Two vendors will be chosen for the Justice Unified Telecommunications Network.
ORLANDO, Fla. - Justice Department officials expect to award a contract in two to three weeks to a primary vendor for a unified telecommunications network, followed a couple weeks later with an award to a secondary contractor.
The two-vendor approach is meant to ensure that the Justice Unified Telecommunications Network (JUTNet), a data, voice and image network, has strong backup, Justice Department chief information officer Vance Hitch said today.
Plans for JUTNet began last summer when officials examined how to replace the existing network infrastructure, the Justice Consolidation Network. Hitch described JCN as nothing more than a buying vehicle for the components within the department to purchase telecommunication network services. Yet only half of the department's network dollars was going through JCN, and the department used seven other contract vehicles, he said. The department had network redundancies and was not taking advantage of the technology with JCN.
The department needed "a network that would not only be unified but also have built into it the security we would need," Hitch said, speaking today on a panel at the Information Processing Interagency Conference sponsored by the Government Information Technology Executive Council. "I wanted to make sure we would have something that would stand the test of time."
Hitch said JUTNet is a managed services contract, allowing the department to take advantage of the industry's capabilities and target the network to a service-level agreement.
"I think there are real savings here to be made for the department," Hitch said. "This is a program that should pay for itself."
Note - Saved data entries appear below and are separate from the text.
-- one loop iteration preserves the invariant
lemma bstep_inv (P : List IV) (layers : List (List IV)) (h : LInv P layers) (x : IV) :
    LInv (P ++ [x]) (bstep layers x) := by
  have hFx0 := Fx_nonneg P x
  set NN : Nat := (Fx P x).toNat with hNN
  have hcast : (NN : Int) = Fx P x := Int.toNat_of_nonneg hFx0
  have hpred : ∀ k : Nat, coverAny (layers.getD k []) x.1 x.2 = decide (k < NN) := by
    intro k
    rw [coverAny_pred P layers x h k]
    exact decide_eq_decide.mpr (by omega)
  have hNle : NN ≤ layers.length := by
    have := Fx_le_maxdp P x
    have hlen := h.1
    omega
  have hlo : bsearch layers x.1 x.2 0 layers.length = NN :=
    bsearch_spec layers x.1 x.2 NN hpred layers.length 0 layers.length (by omega) (by omega) hNle
  have hannot : annot Ra (P ++ [x]) = annot Ra P ++ [(x, 1 + Fx P x)] := by
    rw [annot_snoc, g_eq_Fx]
  rw [bstep, hlo]
  by_cases hcase : NN = layers.length
  · rw [if_pos hcase]
    constructor
    · rw [maxdp_snoc]
      have hlen := h.1
      simp only [List.length_append, List.length_cons, List.length_nil]
      push_cast
      omega
    · intro k
      rw [hannot, List.filter_append, List.map_append]
      rcases lt_trichotomy k layers.length with hk | hk | hk
      · have hne : ¬ ((1 + Fx P x) == (k : Int) + 1) = true := by
          simp only [beq_iff_eq]
          omega
        rw [show (layers ++ [[x]]).getD k [] = layers.getD k [] from
          List.getD_append _ _ _ _ hk, h.2 k]
        simp [hne]
      · have hmid := getD_append_mid layers [x] ([] : List (List IV)) ([] : List IV)
        rw [show (layers ++ [[x]]).getD k [] = [x] from by rw [hk]; exact hmid]
        have hold : (annot Ra P).filter (fun p => p.2 == (k : Int) + 1) = [] := by
          rw [List.filter_eq_nil_iff]
          intro p hp
          have h1 := dpval_le_maxdp P p hp
          have hlen := h.1
          simp only [beq_iff_eq]
          omega
        have hnew : ((1 + Fx P x) == (k : Int) + 1) = true := by
          simp only [beq_iff_eq]
          omega
        rw [hold]
        simp [hnew]
      · rw [getD_of_len_le _ _ _ (by simp; omega)]
        have hold : (annot Ra P).filter (fun p => p.2 == (k : Int) + 1) = [] := by
          rw [List.filter_eq_nil_iff]
          intro p hp
          have h1 := dpval_le_maxdp P p hp
          have hlen := h.1
          simp only [beq_iff_eq]
          omega
        have hne : ¬ ((1 + Fx P x) == (k : Int) + 1) = true := by
          simp only [beq_iff_eq]
          omega
        rw [hold]
        simp [hne]
  · rw [if_neg hcase]
    have hNlt : NN < layers.length := by omega
    constructor
    · rw [maxdp_snoc]
      have hlen := h.1
      simp only [List.length_set]
      omega
    · intro k
      rw [hannot, List.filter_append, List.map_append]
      by_cases hk : k = NN
      · subst hk
        rw [getD_set_self _ _ _ _ hNlt, h.2 NN]
        have hnew : ((1 + Fx P x) == (NN : Int) + 1) = true := by
          simp only [beq_iff_eq]
          omega
        simp [hnew]
      · rw [getD_set_ne _ _ _ _ _ hk, h.2 k]
        have hne : ¬ ((1 + Fx P x) == (k : Int) + 1) = true := by
          simp only [beq_iff_eq]
          omega
        simp [hne]
-- ===== VERDICT (by name: the statement is the Claim_ definition above) =====
theorem get_clues_from_grid_spec : Claim_equal_get_clues_from_grid := by
  intro grid _ hpre
  obtain ⟨hne, hall⟩ := hpre
  unfold Spec_get_clues_from_grid get_clues_from_grid get_clues_from_grid_alt
  simp only []
  have hx : ((PySem.List.pyGet? grid 0).getD []) = grid.headD [] := by
    rw [PySem.List.pyGet?_zero]
    cases grid with
    | nil => rfl
    | cons r rs => rfl
  rw [hx]
  congr 1
  · apply List.map_congr_left
    intro r _
    exact clue_lemma r
  -- columns
  congr 1
  have hcol : ∀ col : Int,
      (PySem.List.pyRange 0 (grid.length : Int) 1).map
        (fun row => PySem.List.pyGetD (PySem.List.pyGetD grid row []) col 0)
      = grid.map (fun r => PySem.List.pyGetD r col 0) := by
    intro col
    have h1 := PySem.List.map_pyGetD_pyRange_zero' grid ([] : List Int)
    calc (PySem.List.pyRange 0 (grid.length : Int) 1).map
          (fun row => PySem.List.pyGetD (PySem.List.pyGetD grid row []) col 0)
        = ((PySem.List.pyRange 0 (grid.length : Int) 1).map
            (fun row => PySem.List.pyGetD grid row [])).map
            (fun r => PySem.List.pyGetD r col 0) := by rw [List.map_map]; rfl
      _ = grid.map (fun r => PySem.List.pyGetD r col 0) := by rw [h1]
  calc (PySem.List.pyRange 0 ((grid.headD []).length : Int) 1).map (fun col =>
          pvCalcClues ((PySem.List.pyRange 0 (grid.length : Int) 1).map (fun row =>
            PySem.List.pyGetD (PySem.List.pyGetD grid row []) col 0)))
      = (List.range (grid.headD []).length).map (fun k : Nat =>
          pvCalcClues (grid.map (fun r => PySem.List.pyGetD r (k : Int) 0))) := by
        rw [pvRangeMap]
        apply List.map_congr_left
        intro k _
        rw [hcol]
    _ = (List.range (grid.headD []).length).map (fun k : Nat =>
          pvCluesB (grid.map (fun r => r.getD k 0))) := by
        apply List.map_congr_left
        intro k _
        rw [clue_lemma]
        congr 1
        apply List.map_congr_left
        intro r _
        simp
    _ = (pvZipStar grid).map (fun col => pvCluesB col) := by
        rw [pvZipStar_eq (grid.headD []).length grid hne hall
          ⟨grid.headD [], by cases grid with | nil => exact absurd rfl hne | cons r rs => simp, rfl⟩]
        rw [List.map_map]
        rfl
-- pv_equiv track=rewrite | github.com/Ankit-29/competitive_programming | Greedy/parentingPartner.py | parentingPartner
-- ===== SOURCE A (Python) =====
-- def parentingPartner(tasks):
--     Hash = {}
--     sortedTasks = sorted(tasks,key=lambda x:(x[0],x[1]))
--     CameronCurr = 0; JamieCurr = 0 ;ret = ""
--     for x in sortedTasks:
--         if(x[0]>=CameronCurr):
--             CameronCurr = x[1]
--             if(x not in Hash):Hash[x] = []
--             Hash[x].append('C')
--         elif(x[0]>=JamieCurr):
--             JamieCurr = x[1]
--             if(x not in Hash):Hash[x] = []
--             Hash[x].append('J')
--         else:
--             return "IMPOSSIBLE"
--     for x in tasks:
--         ret += Hash[x][0]
--         del Hash[x][0]
--
--     return ret
-- ===== SOURCE B (Python) =====
-- def parentingPartner(tasks):
--     # Two staged "chain peeling" passes instead of one interleaved two-counter scan:
--     # Cameron takes the greedy compatible chain of the sorted tasks; Jamie takes the
--     # greedy chain of the leftovers; any task left after both peels makes it IMPOSSIBLE.
--     def peel(idxs):
--         taken, rest, curr = [], [], 0
--         for i in idxs:
--             if tasks[i][0] >= curr:
--                 curr = tasks[i][1]
--                 taken.append(i)
--             else:
--                 rest.append(i)
--         return taken, rest
--
--     order = sorted(range(len(tasks)), key=lambda i: (tasks[i][0], tasks[i][1]))
--     cameron, rest = peel(order)
--     jamie, rest = peel(rest)
--     if rest:
--         return "IMPOSSIBLE"
--     ans = [''] * len(tasks)
--     for i in cameron:
--         ans[i] = 'C'
--     for i in jamie:
--         ans[i] = 'J'
--     return ''.join(ans)
-- ===== Notes on version B (the rewrite author's own statement) =====
-- stated objective: alternative
-- what changed: Instead of one interleaved scan that juggles both parents' counters and a tuple-keyed dict-of-lists for reconstruction, B peels two greedy compatible chains in staged passes (Cameron's chain from the sorted indices, Jamie's chain from the leftovers, leftovers after both mean IMPOSSIBLE) and writes letters into an answer array by original index.
import Mathlib
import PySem
-- pv_equiv track=rewrite | github.com/jeromeboivin/pythonic | pythonic/po32_codec.py | _find_data_start
-- ===== SOURCE A (Python) =====
-- from typing import List, Dict, Optional, Tuple, Any
--
-- def _find_data_start(groups: List[int], min_preamble: int = 20) -> Optional[int]:
--     preamble_count = 0
--     for i, g in enumerate(groups):
--         if 8 <= g <= 12:
--             preamble_count += 1
--         else:
--             if preamble_count >= min_preamble:
--                 return i
--             preamble_count = 0
--     return None
-- ===== SOURCE B (Python) =====
-- from typing import List, Optional
--
-- def _find_data_start(groups: List[int], min_preamble: int = 20) -> Optional[int]:
--     # Stateless window scan: instead of carrying a running run counter, test each
--     # candidate index directly against the fixed-size window just before it.
--     m = max(min_preamble, 0)
--     for i, g in enumerate(groups):
--         if not (8 <= g <= 12) and i >= m and all(8 <= x <= 12 for x in groups[i - m:i]):
--             return i
--     return None
-- ===== Notes on version B (the rewrite author's own statement) =====
-- stated objective: alternative
-- what changed: Replaces A's stateful scan that carries a running preamble counter (incremented/reset per element) by a stateless per-candidate check: for each non-preamble index i, directly test the fixed window groups[i-m:i] with all(), so no run state is maintained across iterations.
import Mathlib
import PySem

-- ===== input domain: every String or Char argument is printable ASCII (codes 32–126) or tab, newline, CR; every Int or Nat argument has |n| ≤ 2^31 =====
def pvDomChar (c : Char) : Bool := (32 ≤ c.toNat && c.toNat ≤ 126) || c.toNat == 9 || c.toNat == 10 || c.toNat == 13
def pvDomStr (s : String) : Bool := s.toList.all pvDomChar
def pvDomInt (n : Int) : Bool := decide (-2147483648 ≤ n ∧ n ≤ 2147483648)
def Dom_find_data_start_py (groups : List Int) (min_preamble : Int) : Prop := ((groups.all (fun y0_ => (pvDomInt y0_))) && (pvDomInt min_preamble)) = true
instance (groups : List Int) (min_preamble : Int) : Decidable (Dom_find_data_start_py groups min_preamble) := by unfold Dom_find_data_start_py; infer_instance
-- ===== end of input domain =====

-- B replaces A's stateful running-counter scan by a stateless per-candidate window check
-- (test the m elements just before each non-preamble index via a slice); alternative, same result.

-- ===== PORT A =====
-- the loop over enumerate(groups): i = current index, cnt = preamble_count
def fdsA_loop (minp : Int) : List Int → Int → Int → Option Int
  | [], _, _ => none
  | g :: rest, i, cnt =>
    if 8 ≤ g ∧ g ≤ 12 then fdsA_loop minp rest (i + 1) (cnt + 1)
    else if minp ≤ cnt then some i
    else fdsA_loop minp rest (i + 1) 0

def find_data_start_py (groups : List Int) (min_preamble : Int) : Option Int :=
  fdsA_loop min_preamble groups 0 0

-- ===== PORT B =====
-- the predicate 8 <= x <= 12
def fdsPreB (g : Int) : Bool := decide (8 ≤ g ∧ g ≤ 12)

-- the loop over enumerate(groups): i = current index; condition is
-- 'not (8 <= g <= 12) and i >= m and all(pre for x in groups[i-m:i])'
def fdsB_loop (groups : List Int) (m : Int) : List Int → Int → Option Int
  | [], _ => none
  | g :: rest, i =>
    if (!fdsPreB g && decide (m ≤ i)
        && (PySem.List.slice groups (some (i - m)) (some i)).all fdsPreB) = true
    then some i
    else fdsB_loop groups m rest (i + 1)

def find_data_start_py_alt (groups : List Int) (min_preamble : Int) : Option Int :=
  fdsB_loop groups (max min_preamble 0) groups 0

-- ===== PRECONDITION & SPEC =====
def Spec_find_data_start_py (groups : List Int) (min_preamble : Int) (out : Option Int) : Prop := out = find_data_start_py_alt groups min_preamble
instance (groups : List Int) (min_preamble : Int) (out : Option Int) : Decidable (Spec_find_data_start_py groups min_preamble out) := by unfold Spec_find_data_start_py; infer_instance

-- ===== CLAIM (what is proved, stated in full; the proofs are below) =====
def Claim_equal_find_data_start_py : Prop := ∀ (groups : List Int) (min_preamble : Int), Dom_find_data_start_py groups min_preamble → Spec_find_data_start_py groups min_preamble (find_data_start_py groups min_preamble)

-- ===== LEMMAS AND PROOFS =====

-- length of the maximal preamble run ending just before index k
def fdsRunlen (groups : List Int) : Nat → Nat
  | 0 => 0
  | k + 1 => if fdsPreB (groups.getD k 0) then fdsRunlen groups k + 1 else 0

-- canonical middle form: first index j ≥ k (below the length) that is non-preamble
-- with a preceding preamble run of length ≥ m
def fdsFind (groups : List Int) (m : Int) (k : Nat) : Option Int :=
  ((List.range' k (groups.length - k)).find?
    (fun j => !fdsPreB (groups.getD j 0) && decide (m ≤ (fdsRunlen groups j : Int)))).map
    (fun j => (j : Int))

theorem fdsRunlen_le (groups : List Int) : ∀ k, fdsRunlen groups k ≤ k := by
  intro k
  induction k with
  | zero => simp [fdsRunlen]
  | succ t ih =>
    simp only [fdsRunlen]
    split <;> omega

theorem fds_drop_head (groups : List Int) (k : Nat) (g : Int) (rest : List Int)
    (h : groups.drop k = g :: rest) :
    k < groups.length ∧ groups[k]? = some g ∧ groups.drop (k + 1) = rest := by
  have hlt : k < groups.length := by
    by_contra hc
    rw [List.drop_eq_nil_iff.mpr (by omega)] at h
    simp at h
  refine ⟨hlt, ?_, ?_⟩
  · have h1 : (groups.drop k).head? = some g := by rw [h]; rfl
    rw [List.head?_drop] at h1
    exact h1
  · have h2 := congrArg List.tail h
    simpa [List.tail_drop] using h2

-- run length ≥ mn iff the mn positions before k are all preamble
theorem fdsR_iff (groups : List Int) : ∀ (mn k : Nat), mn ≤ k →
    ((mn ≤ fdsRunlen groups k) ↔
      ∀ j, k - mn ≤ j → j < k → fdsPreB (groups.getD j 0) = true) := by
  intro mn
  induction mn with
  | zero =>
    intro k _
    constructor
    · intro _ j h1 h2; omega
    · intro _; exact Nat.zero_le _
  | succ m ih =>
    intro k hk
    cases k with
    | zero => omega
    | succ t =>
      have hmt : m ≤ t := by omega
      by_cases hp : fdsPreB (groups.getD t 0) = true
      · have hrl : fdsRunlen groups (t + 1) = fdsRunlen groups t + 1 := by
          simp only [fdsRunlen]; rw [hp]; simp
        rw [hrl]
        constructor
        · intro hle j h1 h2
          by_cases hjt : j = t
          · rw [hjt]; exact hp
          · exact (ih t hmt).mp (by omega) j (by omega) (by omega)
        · intro hall
          have : m ≤ fdsRunlen groups t :=
            (ih t hmt).mpr (fun j h1 h2 => hall j (by omega) (by omega))
          omega
      · have hrl : fdsRunlen groups (t + 1) = 0 := by
          simp only [fdsRunlen, if_neg hp]
        rw [hrl]
        constructor
        · intro hle; omega
        · intro hall
          exact absurd (hall t (by omega) (by omega)) hp

-- 'all' over a drop/take window iff the pointwise statement
theorem fdsAll_iff (groups : List Int) : ∀ (mn a : Nat), a + mn ≤ groups.length →
    (((groups.drop a).take mn).all fdsPreB = true ↔
      ∀ j, a ≤ j → j < a + mn → fdsPreB (groups.getD j 0) = true) := by
  intro mn
  induction mn with
  | zero =>
    intro a _
    constructor
    · intro _ j h1 h2; omega
    · intro _; simp
  | succ m ih =>
    intro a ha
    have hlt : a < groups.length := by omega
    rw [List.drop_eq_getElem_cons hlt, List.take_succ_cons, List.all_cons]
    have hgd : groups.getD a 0 = groups[a] := by
      simp [List.getD, List.getElem?_eq_getElem hlt]
    have hrec := ih (a + 1) (by omega)
    constructor
    · intro hand j h1 h2
      have h3 := Bool.and_eq_true_iff.mp hand
      by_cases hja : j = a
      · rw [hja, hgd]; exact h3.1
      · exact hrec.mp h3.2 j (by omega) (by omega)
    · intro hall
      refine Bool.and_eq_true_iff.mpr ⟨?_, ?_⟩
      · rw [← hgd]; exact hall a (le_refl a) (by omega)
      · exact hrec.mpr (fun j h1 h2 => hall j (by omega) (by omega))

theorem fds_window_eq (groups : List Int) (mn k : Nat) (h1 : mn ≤ k) (h2 : k ≤ groups.length) :
    ((groups.drop (k - mn)).take mn).all fdsPreB = decide (mn ≤ fdsRunlen groups k) := by
  rw [Bool.eq_iff_iff]
  have hA := fdsAll_iff groups mn (k - mn) (by omega)
  rw [show k - mn + mn = k from by omega] at hA
  have hR := fdsR_iff groups mn k h1
  simp only [decide_eq_true_iff]
  exact hA.trans hR.symm

-- A's element scan, started at index k with counter = run length at k, computes fdsFind
theorem fdsA_loc (minp : Int) (groups : List Int) : ∀ (l : List Int) (k : Nat),
    groups.drop k = l →
    fdsA_loop minp l (k : Int) ((fdsRunlen groups k : Nat) : Int) =
      fdsFind groups (max minp 0) k := by
  intro l
  induction l with
  | nil =>
    intro k h
    have hlen : groups.length ≤ k := by
      by_contra hc
      have := List.drop_eq_nil_iff.mp h
      omega
    simp [fdsA_loop, fdsFind, show groups.length - k = 0 from by omega]
  | cons g rest ih =>
    intro k h
    obtain ⟨hlt, hget, hdrop⟩ := fds_drop_head groups k g rest h
    have hgd : groups.getD k 0 = g := by rw [List.getD_eq_getElem?_getD, hget]; rfl
    have hrange : groups.length - k = (groups.length - (k + 1)) + 1 := by omega
    rw [fdsFind, hrange, List.range'_succ]
    by_cases hp : 8 ≤ g ∧ g ≤ 12
    · have hpre : fdsPreB g = true := by simp [fdsPreB, hp]
      have hrl : fdsRunlen groups (k + 1) = fdsRunlen groups k + 1 := by
        simp only [fdsRunlen]; rw [hgd, hpre]; simp
      rw [show fdsA_loop minp (g :: rest) (k : Int) ((fdsRunlen groups k : Nat) : Int)
            = fdsA_loop minp rest ((k : Int) + 1) (((fdsRunlen groups k : Nat) : Int) + 1)
          from by simp [fdsA_loop, hp]]
      rw [List.find?_cons_of_neg (by rw [List.getD_eq_getElem?_getD, hget]; simp [hpre])]
      have := ih (k + 1) hdrop
      rw [fdsFind, hrl] at this
      rw [show ((k : Int) + 1) = ((k + 1 : Nat) : Int) from by push_cast; ring,
        show (((fdsRunlen groups k : Nat) : Int) + 1) = ((fdsRunlen groups k + 1 : Nat) : Int)
          from by push_cast; ring]
      exact this
    · have hpre : fdsPreB g = false := by simp [fdsPreB, hp]
      have hrl : fdsRunlen groups (k + 1) = 0 := by
        simp only [fdsRunlen]; rw [hgd, hpre]; simp
      by_cases hret : minp ≤ ((fdsRunlen groups k : Nat) : Int)
      · have hmax : max minp 0 ≤ ((fdsRunlen groups k : Nat) : Int) := by
          rw [max_le_iff]
          exact ⟨hret, Int.natCast_nonneg _⟩
        rw [show fdsA_loop minp (g :: rest) (k : Int) ((fdsRunlen groups k : Nat) : Int)
              = some (k : Int) from by simp [fdsA_loop, hp, hret]]
        rw [List.find?_cons_of_pos (by rw [List.getD_eq_getElem?_getD, hget]; simp [hpre, hmax])]
        rfl
      · have hmax : ¬ (max minp 0 ≤ ((fdsRunlen groups k : Nat) : Int)) := by
          intro hc
          exact hret (le_trans (le_max_left minp 0) hc)
        rw [show fdsA_loop minp (g :: rest) (k : Int) ((fdsRunlen groups k : Nat) : Int)
              = fdsA_loop minp rest ((k : Int) + 1) 0 from by simp [fdsA_loop, hp, hret]]
        rw [List.find?_cons_of_neg (by rw [List.getD_eq_getElem?_getD, hget]; simp [hpre, hmax])]
        have := ih (k + 1) hdrop
        rw [fdsFind, hrl] at this
        rw [show ((k : Int) + 1) = ((k + 1 : Nat) : Int) from by push_cast; ring,
          show (0 : Int) = ((0 : Nat) : Int) from rfl]
        exact this

-- B's window scan, started at index k, computes fdsFind
theorem fdsB_loc (groups : List Int) (m : Int) (hm : 0 ≤ m) : ∀ (l : List Int) (k : Nat),
    groups.drop k = l →
    fdsB_loop groups m l (k : Int) = fdsFind groups m k := by
  intro l
  induction l with
  | nil =>
    intro k h
    have hlen : groups.length ≤ k := by
      by_contra hc
      have := List.drop_eq_nil_iff.mp h
      omega
    simp [fdsB_loop, fdsFind, show groups.length - k = 0 from by omega]
  | cons g rest ih =>
    intro k h
    obtain ⟨hlt, hget, hdrop⟩ := fds_drop_head groups k g rest h
    have hgd : groups.getD k 0 = g := by rw [List.getD_eq_getElem?_getD, hget]; rfl
    have hrange : groups.length - k = (groups.length - (k + 1)) + 1 := by omega
    rw [fdsFind, hrange, List.range'_succ]
    have hcond : (!fdsPreB g && decide (m ≤ (k : Int))
        && (PySem.List.slice groups (some ((k : Int) - m)) (some (k : Int))).all fdsPreB)
        = (!fdsPreB (groups.getD k 0) && decide (m ≤ (fdsRunlen groups k : Int))) := by
      rw [hgd]
      by_cases hmk : m ≤ (k : Int)
      · have hmn : m.toNat ≤ k := by omega
        have hslice : PySem.List.slice groups (some ((k : Int) - m)) (some (k : Int))
            = (groups.drop (k - m.toNat)).take m.toNat := by
          rw [PySem.List.slice_toNat groups (by omega) (Int.natCast_nonneg k)]
          rw [show ((k : Int) - m).toNat = k - m.toNat from by omega,
            show ((k : Int)).toNat = k from by omega,
            show k - (k - m.toNat) = m.toNat from by omega]
        rw [hslice, fds_window_eq groups m.toNat k hmn (by omega)]
        rw [decide_eq_true hmk, Bool.and_true]
        congr 1
        exact decide_eq_decide.mpr (by omega)
      · have hrun : ¬ (m ≤ (fdsRunlen groups k : Int)) := by
          have := fdsRunlen_le groups k
          omega
        rw [decide_eq_false hmk, decide_eq_false hrun]
        simp
    by_cases hc : (!fdsPreB (groups.getD k 0) && decide (m ≤ (fdsRunlen groups k : Int))) = true
    · rw [show fdsB_loop groups m (g :: rest) (k : Int) = some (k : Int) from by
        simp only [fdsB_loop]; rw [if_pos (hcond.trans hc)]]
      rw [List.find?_cons_of_pos
        (p := fun j => !fdsPreB (groups.getD j 0) && decide (m ≤ (fdsRunlen groups j : Int))) hc]
      rfl
    · rw [show fdsB_loop groups m (g :: rest) (k : Int)
          = fdsB_loop groups m rest ((k : Int) + 1) from by
        simp only [fdsB_loop]; rw [if_neg (by rw [hcond]; exact hc)]]
      rw [List.find?_cons_of_neg
        (p := fun j => !fdsPreB (groups.getD j 0) && decide (m ≤ (fdsRunlen groups j : Int)))
        (by simpa using hc)]
      rw [show ((k : Int) + 1) = ((k + 1 : Nat) : Int) from by push_cast; ring]
      rw [ih (k + 1) hdrop, fdsFind]

-- ===== VERDICT (by name: the statement is the Claim_ definition above) =====
theorem find_data_start_py_spec : Claim_equal_find_data_start_py := by
  intro groups minp _
  unfold Spec_find_data_start_py find_data_start_py find_data_start_py_alt
  have hA := fdsA_loc minp groups groups 0 (by simp : groups.drop 0 = groups)
  have hB := fdsB_loc groups (max minp 0) (le_max_right minp 0) groups 0 (by simp : groups.drop 0 = groups)
  simp only [Nat.cast_zero] at hA hB
  rw [show fdsRunlen groups 0 = 0 from rfl, Nat.cast_zero] at hA
  rw [hA, hB]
Hitch and fellow panel member Defense Information Systems Agency Director Lt. Gen. Harry Raduege agreed the network is the foundation for an entire enterprise.
"It is the core for everything we do in the military for effectiveness of operations, speed of operations and efficiency of operations," Raduege said.
Raduege said the Defense Department is seeing a revolution in network operations, and with DOD utilizing the network as a weapons system, officials need clear lines of command and control. With that comes the need to train the people managing the network, resulting in the emergence of network operators.
"This is new terminology for the military, but it's starting to evolve," he said.